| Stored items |
☆ ☆ ☆
-- pv_equiv track=rewrite | github.com/carlische/programming | src/lab4/people2.py | _validate_boundaries
-- ===== SOURCE A (Python) =====
-- from typing import List, Optional
--
-- def _validate_boundaries(boundaries: List[int]) -> bool:
--     """
--     Проверяет корректность границ возрастных групп.
--     """
--     previous = -1
--     for boundary in boundaries:
--         if not (0 < boundary <= 123):
--             return False
--         if boundary <= previous:
--             return False
--         previous = boundary
--     return True
-- ===== SOURCE B (Python) =====
-- from typing import List, Optional
--
-- def _validate_boundaries(boundaries: List[int]) -> bool:
--     # Strictly increasing  <=>  the list equals sorted(set(itself));
--     # then the range condition reduces to checking the two endpoints.
--     if not boundaries:
--         return True
--     return (boundaries == sorted(set(boundaries))
--             and boundaries[0] > 0
--             and boundaries[-1] <= 123)
-- ===== Notes on version B (the rewrite author's own statement) =====
-- stated objective: alternative
-- what changed: Instead of scanning with a 'previous' sentinel and per-element range tests, B decides strict monotonicity by comparing the list against sorted(set(boundaries)) and then checks the range on the two endpoints only (first > 0, last <= 123), which suffices because the list is increasing.
import Mathlib
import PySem

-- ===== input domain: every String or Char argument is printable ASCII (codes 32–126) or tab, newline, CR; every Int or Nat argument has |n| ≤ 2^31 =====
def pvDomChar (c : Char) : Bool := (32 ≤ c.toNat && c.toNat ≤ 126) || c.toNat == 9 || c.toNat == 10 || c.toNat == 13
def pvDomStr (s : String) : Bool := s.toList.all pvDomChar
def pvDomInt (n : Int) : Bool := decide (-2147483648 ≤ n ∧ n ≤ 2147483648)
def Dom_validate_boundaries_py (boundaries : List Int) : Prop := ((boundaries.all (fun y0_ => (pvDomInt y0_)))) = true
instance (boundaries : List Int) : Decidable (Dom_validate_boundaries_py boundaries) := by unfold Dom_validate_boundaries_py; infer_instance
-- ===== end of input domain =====

-- B decides strict monotonicity by comparing the list with sorted(set(boundaries)) and checks the range only at the two endpoints; same values as A's sentinel scan.
-- ===== PORT A =====
-- loop with early returns, threading `previous`
def pvGoA : Int → List Int → Bool
  | _, [] => true
  | previous, boundary :: rest =>
    if ¬ (0 < boundary ∧ boundary ≤ 123) then false
    else if boundary ≤ previous then false
    else pvGoA boundary rest

def validate_boundaries_py (boundaries : List Int) : Bool := pvGoA (-1) boundaries

-- ===== PORT B =====
-- `boundaries[-1]` on the nonempty branch is the last element (getLast)
def validate_boundaries_py_alt (boundaries : List Int) : Bool :=
  match boundaries with
  | [] => true
  | b :: rest =>
    decide ((b :: rest) = PySem.List.sorted (PySem.Set.ofList (b :: rest)) (fun x => x) false)
    && decide (0 < b)
    && decide ((b :: rest).getLast (by simp) ≤ 123)

-- ===== PRECONDITION & SPEC =====
def Spec_validate_boundaries_py (boundaries : List Int) (out : Bool) : Prop := out = validate_boundaries_py_alt boundaries
instance (boundaries : List Int) (out : Bool) : Decidable (Spec_validate_boundaries_py boundaries out) := by unfold Spec_validate_boundaries_py; infer_instance

-- ===== CLAIM (what is proved, stated in full; the proofs are below) =====
def Claim_equal_validate_boundaries_py : Prop := ∀ (boundaries : List Int), Dom_validate_boundaries_py boundaries → Spec_validate_boundaries_py boundaries (validate_boundaries_py boundaries)

-- ===== LEMMAS AND PROOFS =====

-- strict chain check starting from `prev` (A's loop stripped of the range test)
def pvChainLt : Int → List Int → Bool
  | _, [] => true
  | prev, b :: rest => decide (prev < b) && pvChainLt b rest

-- chain from `prev` = strict pairwise on prev :: l  (< is transitive)
theorem pvChainLt_eq (l : List Int) : ∀ prev : Int,
    pvChainLt prev l = decide (List.Pairwise (fun a b : Int => a < b) (prev :: l)) := by
  induction l with
  | nil => intro prev; simp [pvChainLt]
  | cons b rest ih =>
    intro prev
    simp only [pvChainLt, ih b]
    by_cases hb : prev < b
    · by_cases hP : List.Pairwise (fun a b : Int => a < b) (b :: rest)
      · have hall : ∀ x ∈ b :: rest, prev < x := by
          intro x hx
          rcases List.mem_cons.1 hx with rfl | hx'
          · exact hb
          · exact lt_trans hb ((List.pairwise_cons.1 hP).1 x hx')
        simp [hb, hP, List.pairwise_cons.2 ⟨hall, hP⟩]
      · have : ¬ List.Pairwise (fun a b : Int => a < b) (prev :: b :: rest) :=
          fun h => hP (List.pairwise_cons.1 h).2
        simp [hP, this]
    · have : ¬ List.Pairwise (fun a b : Int => a < b) (prev :: b :: rest) :=
        fun h => hb ((List.pairwise_cons.1 h).1 b (by simp))
      simp [hb, this]

-- A's loop = per-element range pass && strict chain starting at `prev`
theorem pvGoA_eq (l : List Int) : ∀ prev : Int,
    pvGoA prev l = ((l.all fun b => decide (0 < b ∧ b ≤ 123)) && pvChainLt prev l) := by
  induction l with
  | nil => intro prev; simp [pvGoA, pvChainLt]
  | cons b rest ih =>
    intro prev
    simp only [pvGoA, pvChainLt, List.all_cons, ih]
    by_cases h1 : (0:Int) < b ∧ b ≤ 123
    · by_cases h3 : b ≤ prev
      · simp [h1, not_lt.2 h3]
      · have h3' : prev < b := lt_of_not_ge h3
        simp [h1, h3']
    · simp [h1]

-- l == sorted(set(l)) iff l is strictly increasing
theorem eq_sorted_ofList_iff (l : List Int) :
    (l = PySem.List.sorted (PySem.Set.ofList l) (fun x => x) false) ↔ l.Pairwise (· < ·) := by
  constructor
  · intro h
    rw [h]
    exact PySem.List.sorted_ofList_pairwise_lt l
  · intro hp
    symm
    apply PySem.List.sorted_eq_of_perm_of_pairwise_lt
    · have hn : l.Nodup := hp.imp ne_of_lt
      exact (List.perm_ext_iff_of_nodup hn (PySem.Set.nodup_ofList l)).2
        (fun a => by simp [PySem.Set.mem_ofList])
    · exact hp

-- every element of a weakly increasing nonempty list is ≤ its last element
theorem le_getLast_of_pairwise : ∀ (l : List Int) (h : l ≠ []),
    l.Pairwise (· ≤ ·) → ∀ x ∈ l, x ≤ l.getLast h := by
  intro l
  induction l with
  | nil => intro h; exact absurd rfl h
  | cons b rest ih =>
    intro _ hp x hx
    cases rest with
    | nil => simp at hx; simp [hx, List.getLast]
    | cons c r =>
      rw [List.getLast_cons (by simp)]
      rcases List.mem_cons.1 hx with rfl | hx'
      · exact le_trans ((List.pairwise_cons.1 hp).1 c (by simp))
          (ih (by simp) (List.pairwise_cons.1 hp).2 c (by simp))
      · exact ih (by simp) (List.pairwise_cons.1 hp).2 x hx'

-- ===== VERDICT (by name: the statement is the Claim_ definition above) =====
theorem validate_boundaries_py_spec : Claim_equal_validate_boundaries_py := by
  intro l _
  unfold Spec_validate_boundaries_py validate_boundaries_py
  cases l with
  | nil => simp [pvGoA, validate_boundaries_py_alt]
  | cons b rest =>
    rw [pvGoA_eq, pvChainLt_eq]
    simp only [validate_boundaries_py_alt]
    rw [show (decide ((b :: rest) = PySem.List.sorted (PySem.Set.ofList (b :: rest)) (fun x => x) false))
        = decide ((b :: rest).Pairwise (· < ·)) from
      decide_eq_decide.2 (eq_sorted_ofList_iff (b :: rest))]
    rw [Bool.eq_iff_iff]
    simp only [Bool.and_eq_true, decide_eq_true_eq, List.all_eq_true]
    constructor
    · rintro ⟨hall, hchain⟩
      have hp : (b :: rest).Pairwise (· < ·) := (List.pairwise_cons.1 hchain).2
      exact ⟨⟨hp, (hall b (by simp)).1⟩,
        (hall _ (List.getLast_mem (l := b :: rest) (by simp))).2⟩
    · rintro ⟨⟨hp, h0⟩, hL⟩
      have hlast := le_getLast_of_pairwise (b :: rest) (by simp) (hp.imp le_of_lt)
      have hall : ∀ x ∈ b :: rest, 0 < x ∧ x ≤ 123 := by
        intro x hx
        refine ⟨?_, le_trans (hlast x hx) hL⟩
        rcases List.mem_cons.1 hx with rfl | hx'
        · exact h0
        · exact lt_trans h0 ((List.pairwise_cons.1 hp).1 x hx')
      refine ⟨hall, List.pairwise_cons.2 ⟨fun x hx => ?_, hp⟩⟩
      have := (hall x hx).1
      omega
☆ ☆ ☆
Reproduce exactly the lines above from the line with "theorem le_getLast_of_pairwise : ∀" to the line with "simp only [validate_boundaries_py_alt]", including both, and add nothing.

| Response below |
theorem le_getLast_of_pairwise : ∀ (l : List Int) (h : l ≠ []),
    l.Pairwise (· ≤ ·) → ∀ x ∈ l, x ≤ l.getLast h := by
  intro l
  induction l with
  | nil => intro h; exact absurd rfl h
  | cons b rest ih =>
    intro _ hp x hx
    cases rest with
    | nil => simp at hx; simp [hx, List.getLast]
    | cons c r =>
      rw [List.getLast_cons (by simp)]
      rcases List.mem_cons.1 hx with rfl | hx'
      · exact le_trans ((List.pairwise_cons.1 hp).1 c (by simp))
          (ih (by simp) (List.pairwise_cons.1 hp).2 c (by simp))
      · exact ih (by simp) (List.pairwise_cons.1 hp).2 x hx'

-- ===== VERDICT (by name: the statement is the Claim_ definition above) =====
theorem validate_boundaries_py_spec : Claim_equal_validate_boundaries_py := by
  intro l _
  unfold Spec_validate_boundaries_py validate_boundaries_py
  cases l with
  | nil => simp [pvGoA, validate_boundaries_py_alt]
  | cons b rest =>
    rw [pvGoA_eq, pvChainLt_eq]
    simp only [validate_boundaries_py_alt]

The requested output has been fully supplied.